I didn't really take to Ubuntu and am currently using Debian with xfce. Most stuff works most of the time, and using the laptop either on its own or plugged into a docking station (different at home and work) is fine.
So, maybe I should just leave it, or maybe I'm a masochist, or something, but: at some level, I find linux a bit irritating. It lacks tools I'm used to, I update x and y ceases to work, I find solutions on forums that are only a couple of years old and have long since ceased to work, I'd rather have ufs, etc etc. Solaris was pretty bulletproof, easier to configure in many ways, less keen to hide internals, often easier if you knew at least roughly what you were doing. Just my humble opinion.
So, after all that pre-amble, my question is: can FreeBSD give me, I suppose, the best of both worlds? I know from occasional past forays that it's much closer to the sort of unix world I am used to. I've done a quick install of the base system on an old laptop I have and getting that, basic hard-wired networking and X working seemed as straightforward as any other OS. I'm currently installing kde on that machine, just to see what it's like as I have never tried it, though I might stick with xfce if I use this longer term.
Will things like mobile and wireless internet work, will I be able to watch a DVD or check out things on youtube, and will it be possible to do these things without many hours of tinkering with arcane bits and pieces that are then really hard to reproduce? I don't mind doing a lot more manual configuration than something like ubuntu expects, so long as there is a good chance that I will get there in the end. Can FreeBSD do what Debian can do??

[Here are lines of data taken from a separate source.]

-- pv_equiv track=rewrite | github.com/kushalmehta2004/Scout | backend/scrapers/base.py | is_senior_role
-- ===== SOURCE A (Python) =====
-- def is_senior_role(title: str) -> bool:
--     """Return True if the title suggests a senior, staff, or lead position."""
--     t = title.lower()
--     # Negative keywords that imply high experience
--     senior_keywords = [
--         "senior",
--         "sr.",
--         "sr ",
--         "staff",
--         "principal",
--         "lead",
--         "manager",
--         "director",
--         "vp",
--         "architect",
--         "expert",
--         "head of",
--         "chief",
--         "senior scientist",
--         "staff scientist",
--     ]
--     for kw in senior_keywords:
--         if kw in t:
--             return True
--     return False
-- ===== SOURCE B (Python) =====
-- # Keywords whose presence (in the lowered title) marks a senior role.
-- # "senior scientist" and "staff scientist" are redundant (they contain
-- # "senior" / "staff") and can never change the answer, so they are dropped.
-- _KWS = ["senior", "sr.", "sr ", "staff", "principal", "lead", "manager",
--         "director", "vp", "architect", "expert", "head of", "chief"]
--
--
-- def _step(ch, cands):
--     """Advance every candidate suffix by one character; report completions."""
--     hit = False
--     nxt = []
--     for s in cands:
--         if s[0] == ch:
--             if len(s) == 1:
--                 hit = True
--             else:
--                 nxt.append(s[1:])
--     return hit, nxt
--
--
-- def is_senior_role(title: str) -> bool:
--     """Return True if the title suggests a senior, staff, or lead position."""
--     t = title.lower()
--     # NFA-style single pass: 'active' holds the remaining suffixes of keywords
--     # whose beginnings match the text ending at the current position.
--     active = []
--     for ch in t:
--         hit, active = _step(ch, _KWS + active)
--         if hit:
--             return True
--     return False
-- ===== Notes on version B (the rewrite author's own statement) =====
-- stated objective: alternative
-- what changed: B replaces A's keyword-by-keyword substring-membership tests with a single left-to-right NFA-style scan that maintains an accumulator of active partial matches (remaining keyword suffixes), advancing all keywords simultaneously instead of one full-text search per keyword; the two redundant multi-word keywords are dropped.
import Mathlib
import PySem

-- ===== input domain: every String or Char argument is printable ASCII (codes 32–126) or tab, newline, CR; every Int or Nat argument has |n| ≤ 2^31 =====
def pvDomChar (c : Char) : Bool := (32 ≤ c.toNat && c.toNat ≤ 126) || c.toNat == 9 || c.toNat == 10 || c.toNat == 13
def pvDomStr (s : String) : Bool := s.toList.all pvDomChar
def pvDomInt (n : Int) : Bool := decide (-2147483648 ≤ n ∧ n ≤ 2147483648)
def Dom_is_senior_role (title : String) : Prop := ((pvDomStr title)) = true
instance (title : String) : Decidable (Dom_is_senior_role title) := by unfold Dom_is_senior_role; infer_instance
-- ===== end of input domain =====

-- B replaces A's keyword-by-keyword substring tests with a single left-to-right
-- NFA-style scan maintaining the set of active partial matches (keyword
-- suffixes), over a keyword set with the two redundant entries dropped;
-- objective: alternative.

-- ===== PORT A =====
def pvKwA : List String :=
  ["senior", "sr.", "sr ", "staff", "principal", "lead", "manager",
   "director", "vp", "architect", "expert", "head of", "chief",
   "senior scientist", "staff scientist"]

def pvLoopA (t : String) : List String → Bool
  | [] => false
  | kw :: rest => if PySem.Str.isIn kw t then true else pvLoopA t rest

def is_senior_role (title : String) : Bool :=
  pvLoopA (PySem.Str.lower title) pvKwA

-- ===== PORT B =====
def pvKwB : List (List Char) :=
  ["senior".toList, "sr.".toList, "sr ".toList, "staff".toList,
   "principal".toList, "lead".toList, "manager".toList, "director".toList,
   "vp".toList, "architect".toList, "expert".toList, "head of".toList,
   "chief".toList]

-- _step of Source B: advance every candidate suffix by one character.
-- (Source B's s[0] is only reached on nonempty candidates; the [] case is inert.)
def pvStepB (ch : Char) : List (List Char) → Bool × List (List Char)
  | [] => (false, [])
  | [] :: rest => pvStepB ch rest
  | (c0 :: d) :: rest =>
      match pvStepB ch rest with
      | (hit, nxt) =>
        if c0 == ch then
          (if d.isEmpty then (true, nxt) else (hit, d :: nxt))
        else (hit, nxt)

-- the for-ch loop of Source B, with the active partial matches as accumulator
def pvRunB : List Char → List (List Char) → Bool
  | [], _ => false
  | ch :: rest, active =>
      match pvStepB ch (pvKwB ++ active) with
      | (hit, nxt) => if hit then true else pvRunB rest nxt

def is_senior_role_alt (title : String) : Bool :=
  pvRunB (PySem.Chars.lower title.toList) []

-- ===== PRECONDITION & SPEC =====
def Spec_is_senior_role (title : String) (out : Bool) : Prop := out = is_senior_role_alt title
instance (title : String) (out : Bool) : Decidable (Spec_is_senior_role title out) := by unfold Spec_is_senior_role; infer_instance

-- ===== CLAIM (what is proved, stated in full; the proofs are below) =====
def Claim_equal_is_senior_role : Prop := ∀ (title : String), Dom_is_senior_role title → Spec_is_senior_role title (is_senior_role title)

-- ===== LEMMAS AND PROOFS =====

lemma loopA_iff (t : String) (kws : List String) :
    pvLoopA t kws = true ↔ ∃ kw ∈ kws, PySem.Str.isIn kw t = true := by
  induction kws with
  | nil => simp [pvLoopA]
  | cons kw rest ih =>
      simp only [pvLoopA]
      split_ifs with h
      · exact ⟨fun _ => ⟨kw, List.mem_cons_self, h⟩, fun _ => rfl⟩
      · rw [ih]
        constructor
        · rintro ⟨k, hk, hin⟩
          exact ⟨k, List.mem_cons_of_mem _ hk, hin⟩
        · rintro ⟨k, hk, hin⟩
          rcases List.mem_cons.mp hk with rfl | hk'
          · exact absurd hin h
          · exact ⟨k, hk', hin⟩

lemma stepB_hit (ch : Char) (cands : List (List Char)) :
    (pvStepB ch cands).1 = true ↔ [ch] ∈ cands := by
  induction cands with
  | nil => simp [pvStepB]
  | cons s rest ih =>
      rcases s with _ | ⟨c0, d⟩
      · simpa [pvStepB] using ih
      · by_cases hc : c0 = ch
        · subst hc
          by_cases hd : d = []
          · subst hd; simp [pvStepB]
          · simp only [pvStepB, beq_self_eq_true, if_true,
              List.isEmpty_iff, hd, if_false]
            rw [ih]
            simp [List.mem_cons, Ne.symm hd]
        · have : (c0 == ch) = false := by simp [hc]
          simp only [pvStepB, this, Bool.false_eq_true, if_false]
          rw [ih]
          simp [List.mem_cons]
          intro h
          exact absurd h.symm hc

lemma stepB_mem (ch : Char) (cands : List (List Char)) (d : List Char) :
    d ∈ (pvStepB ch cands).2 ↔ (ch :: d) ∈ cands ∧ d ≠ [] := by
  induction cands with
  | nil => simp [pvStepB]
  | cons s rest ih =>
      rcases s with _ | ⟨c0, d0⟩
      · rw [show (pvStepB ch ([] :: rest)) = pvStepB ch rest from rfl, ih]
        simp
      · by_cases hc : c0 = ch
        · subst hc
          by_cases hd : d0 = []
          · subst hd
            simp only [pvStepB, beq_self_eq_true, if_true, List.isEmpty_nil,
              if_true]
            rw [ih]
            constructor
            · rintro ⟨h, hne⟩
              exact ⟨List.mem_cons_of_mem _ h, hne⟩
            · rintro ⟨h, hne⟩
              rcases List.mem_cons.mp h with h | h
              · injection h with _ h2
                exact absurd h2 hne
              · exact ⟨h, hne⟩
          · simp only [pvStepB, beq_self_eq_true, if_true, List.isEmpty_iff,
              hd, if_false, List.mem_cons]
            rw [ih]
            constructor
            · rintro (rfl | ⟨h, hne⟩)
              · exact ⟨Or.inl rfl, hd⟩
              · exact ⟨Or.inr h, hne⟩
            · rintro ⟨h | h, hne⟩
              · injection h with _ h2
                exact Or.inl h2
              · exact Or.inr ⟨h, hne⟩
        · have hcb : (c0 == ch) = false := by simp [hc]
          simp only [pvStepB, hcb, Bool.false_eq_true, if_false]
          rw [ih]
          constructor
          · rintro ⟨h, hne⟩
            exact ⟨List.mem_cons_of_mem _ h, hne⟩
          · rintro ⟨h, hne⟩
            rcases List.mem_cons.mp h with h | h
            · exact absurd (by injection h with h1; exact h1.symm) hc
            · exact ⟨h, hne⟩

lemma kwB_nonempty : ∀ kw ∈ pvKwB, kw ≠ ([] : List Char) := by decide

-- main invariant of B's scan: a match fires iff some keyword occurs in the
-- remaining text or some active suffix is a prefix of the remaining text
lemma runB_iff (s : List Char) :
    ∀ active : List (List Char), (∀ a ∈ active, a ≠ ([] : List Char)) →
      (pvRunB s active = true ↔
        (∃ kw ∈ pvKwB, kw <:+: s) ∨ ∃ a ∈ active, a <+: s) := by
  induction s with
  | nil =>
      intro active hact
      simp only [pvRunB, Bool.false_eq_true, false_iff]
      rintro (⟨kw, hmem, hinf⟩ | ⟨a, hmem, hpre⟩)
      · exact kwB_nonempty kw hmem (List.eq_nil_of_infix_nil hinf)
      · exact hact a hmem (List.prefix_nil.mp hpre)
  | cons c rest ih =>
      intro active hact
      simp only [pvRunB]
      by_cases hhit : (pvStepB c (pvKwB ++ active)).1 = true
      · simp only [hhit, if_true, true_iff]
        have := (stepB_hit c (pvKwB ++ active)).mp hhit
        rcases List.mem_append.mp this with h | h
        · exact Or.inl ⟨[c], h, ⟨[], rest, rfl⟩⟩
        · exact Or.inr ⟨[c], h, ⟨rest, rfl⟩⟩
      · have hnext : ∀ a ∈ (pvStepB c (pvKwB ++ active)).2, a ≠ ([] : List Char) :=
          fun a ha => ((stepB_mem c (pvKwB ++ active) a).mp ha).2
        simp only [Bool.not_eq_true] at hhit
        simp only [hhit, Bool.false_eq_true, if_false]
        rw [ih _ hnext]
        constructor
        · rintro (⟨kw, hmem, hinf⟩ | ⟨a, hmem, hpre⟩)
          · exact Or.inl ⟨kw, hmem, hinf.trans (List.suffix_cons c rest).isInfix⟩
          · rcases List.mem_append.mp ((stepB_mem c (pvKwB ++ active) a).mp hmem).1 with h | h
            · exact Or.inl ⟨c :: a, h, (List.cons_prefix_cons.mpr ⟨rfl, hpre⟩).isInfix⟩
            · exact Or.inr ⟨c :: a, h, List.cons_prefix_cons.mpr ⟨rfl, hpre⟩⟩
        · rintro (⟨kw, hmem, hinf⟩ | ⟨a, hmem, hpre⟩)
          · rcases List.infix_cons_iff.mp hinf with hpre | hinf'
            · -- kw is a prefix of c :: rest; kw nonempty, so kw = c :: d
              match kw, hpre with
              | [], _ => exact absurd rfl (kwB_nonempty _ hmem)
              | k0 :: d, hpre =>
                  obtain ⟨t, ht⟩ := hpre
                  have h1 : k0 = c := by injection ht
                  have h2 : d ++ t = rest := by injection ht
                  by_cases hd : d = []
                  · subst hd
                    exact absurd ((stepB_hit c (pvKwB ++ active)).mpr
                      (List.mem_append_left _ (h1 ▸ hmem))) (by simp [hhit])
                  · exact Or.inr ⟨d, (stepB_mem c _ _).mpr
                      ⟨List.mem_append_left _ (h1 ▸ hmem), hd⟩, ⟨t, h2⟩⟩
            · exact Or.inl ⟨kw, hmem, hinf'⟩
          · match a, hpre with
            | [], _ => exact absurd rfl (hact _ hmem)
            | a0 :: d, hpre =>
                obtain ⟨t, ht⟩ := hpre
                have h1 : a0 = c := by injection ht
                have h2 : d ++ t = rest := by injection ht
                by_cases hd : d = []
                · subst hd
                  exact absurd ((stepB_hit c (pvKwB ++ active)).mpr
                    (List.mem_append_right _ (h1 ▸ hmem))) (by simp [hhit])
                · exact Or.inr ⟨d, (stepB_mem c _ _).mpr
                    ⟨List.mem_append_right _ (h1 ▸ hmem), hd⟩, ⟨t, h2⟩⟩

-- each A-keyword begins with some B-keyword, and each B-keyword is an A-keyword
lemma kwA_to_kwB : ∀ kw ∈ pvKwA, ∃ kw' ∈ pvKwB, kw' <+: kw.toList := by decide

lemma kwB_to_kwA : ∀ kw' ∈ pvKwB, ∃ kw ∈ pvKwA, kw.toList = kw' := by decide

-- ===== VERDICT (by name: the statement is the Claim_ definition above) =====
theorem is_senior_role_spec : Claim_equal_is_senior_role := by
  intro title _
  unfold Spec_is_senior_role is_senior_role is_senior_role_alt
  have hA := loopA_iff (PySem.Str.lower title) pvKwA
  have hB := runB_iff (PySem.Chars.lower title.toList) [] (by simp)
  simp only [List.not_mem_nil, false_and, exists_false, or_false] at hB
  have hiff : (∃ kw ∈ pvKwA, PySem.Str.isIn kw (PySem.Str.lower title) = true) ↔
      (∃ kw' ∈ pvKwB, kw' <:+: PySem.Chars.lower title.toList) := by
    constructor
    · rintro ⟨kw, hmem, hin⟩
      have hinf : kw.toList <:+: PySem.Chars.lower title.toList := by
        have := (PySem.Str.isIn_iff_infix kw (PySem.Str.lower title)).mp hin
        simpa [PySem.Str.toList_lower] using this
      obtain ⟨kw', hmem', hpre⟩ := kwA_to_kwB kw hmem
      exact ⟨kw', hmem', hpre.isInfix.trans hinf⟩
    · rintro ⟨kw', hmem', hinf⟩
      obtain ⟨kw, hmem, heq⟩ := kwB_to_kwA kw' hmem'
      refine ⟨kw, hmem, ?_⟩
      rw [PySem.Str.isIn_iff_infix, PySem.Str.toList_lower, heq]
      exact hinf
  exact Bool.eq_iff_iff.mpr (hA.trans (hiff.trans hB.symm))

I don't want to end up in a situation where most things work, but not one of the key things I really have to have!
Background: I have used Solaris (and SunOS before that) for many years both at home and at work, mainly on Sparc boxes but for the last few years on a laptop too. For various reasons I am now using just one laptop (a Thinkpad X61) at home, at work, and while travelling.
Things got to a point where I could not really live with Solaris any more: too many things just *don't* work. Although mostly used for "serious" purposes, I occasionally like to be able to play solitaire, watch a dvd, look at something on youtube, etc. The final straw with Solaris was setting up a 3G wifi dongle: it took me hours to get it to work and was never straightforward. Following a suggestion on a forum, I tried a live ubuntu disk and pretty much everything *did* work, and configuring the 3G took about 5 clicks and 1 minute.
I didn't really take to Ubuntu and am currently using Debian with xfce. Most stuff works most of the time, and using the laptop either on its own or plugged into a docking station (different at home and work) is fine.
So, maybe I should just leave it, or maybe I'm a masochist, or something, but: at some level, I find linux a bit irritating. It lacks tools I'm used to, I update x and y ceases to work, I find solutions on forums that are only a couple of years old and have long since ceased to work, I'd rather have ufs, etc etc. Solaris was pretty bulletproof, easier to configure in many ways, less keen to hide internals, often easier if you knew at least roughly what you were doing. Just my humble opinion.
So, after all that pre-amble, my question is: can FreeBSD give me, I suppose, the best of both worlds? I know from occasional past forays that it's much closer to the sort of unix world I am used to. I've done a quick install of the base system on an old laptop I have and getting that, basic hard-wired networking and X working seemed as straightforward as any other OS. I'm currently installing kde on that machine, just to see what it's like as I have never tried it, though I might stick with xfce if I use this longer term.
Will things like mobile and wireless internet work, will I be able to watch a DVD or check out things on youtube, and will it be possible to do these things without many hours of tinkering with arcane bits and pieces that are then really hard to reproduce? I don't mind doing a lot more manual configuration than something like ubuntu expects, so long as there is a good chance that I will get there in the end. Can FreeBSD do what Debian can do??
I don't want to end up in a situation where most things work, but not one of the key things I really have to have!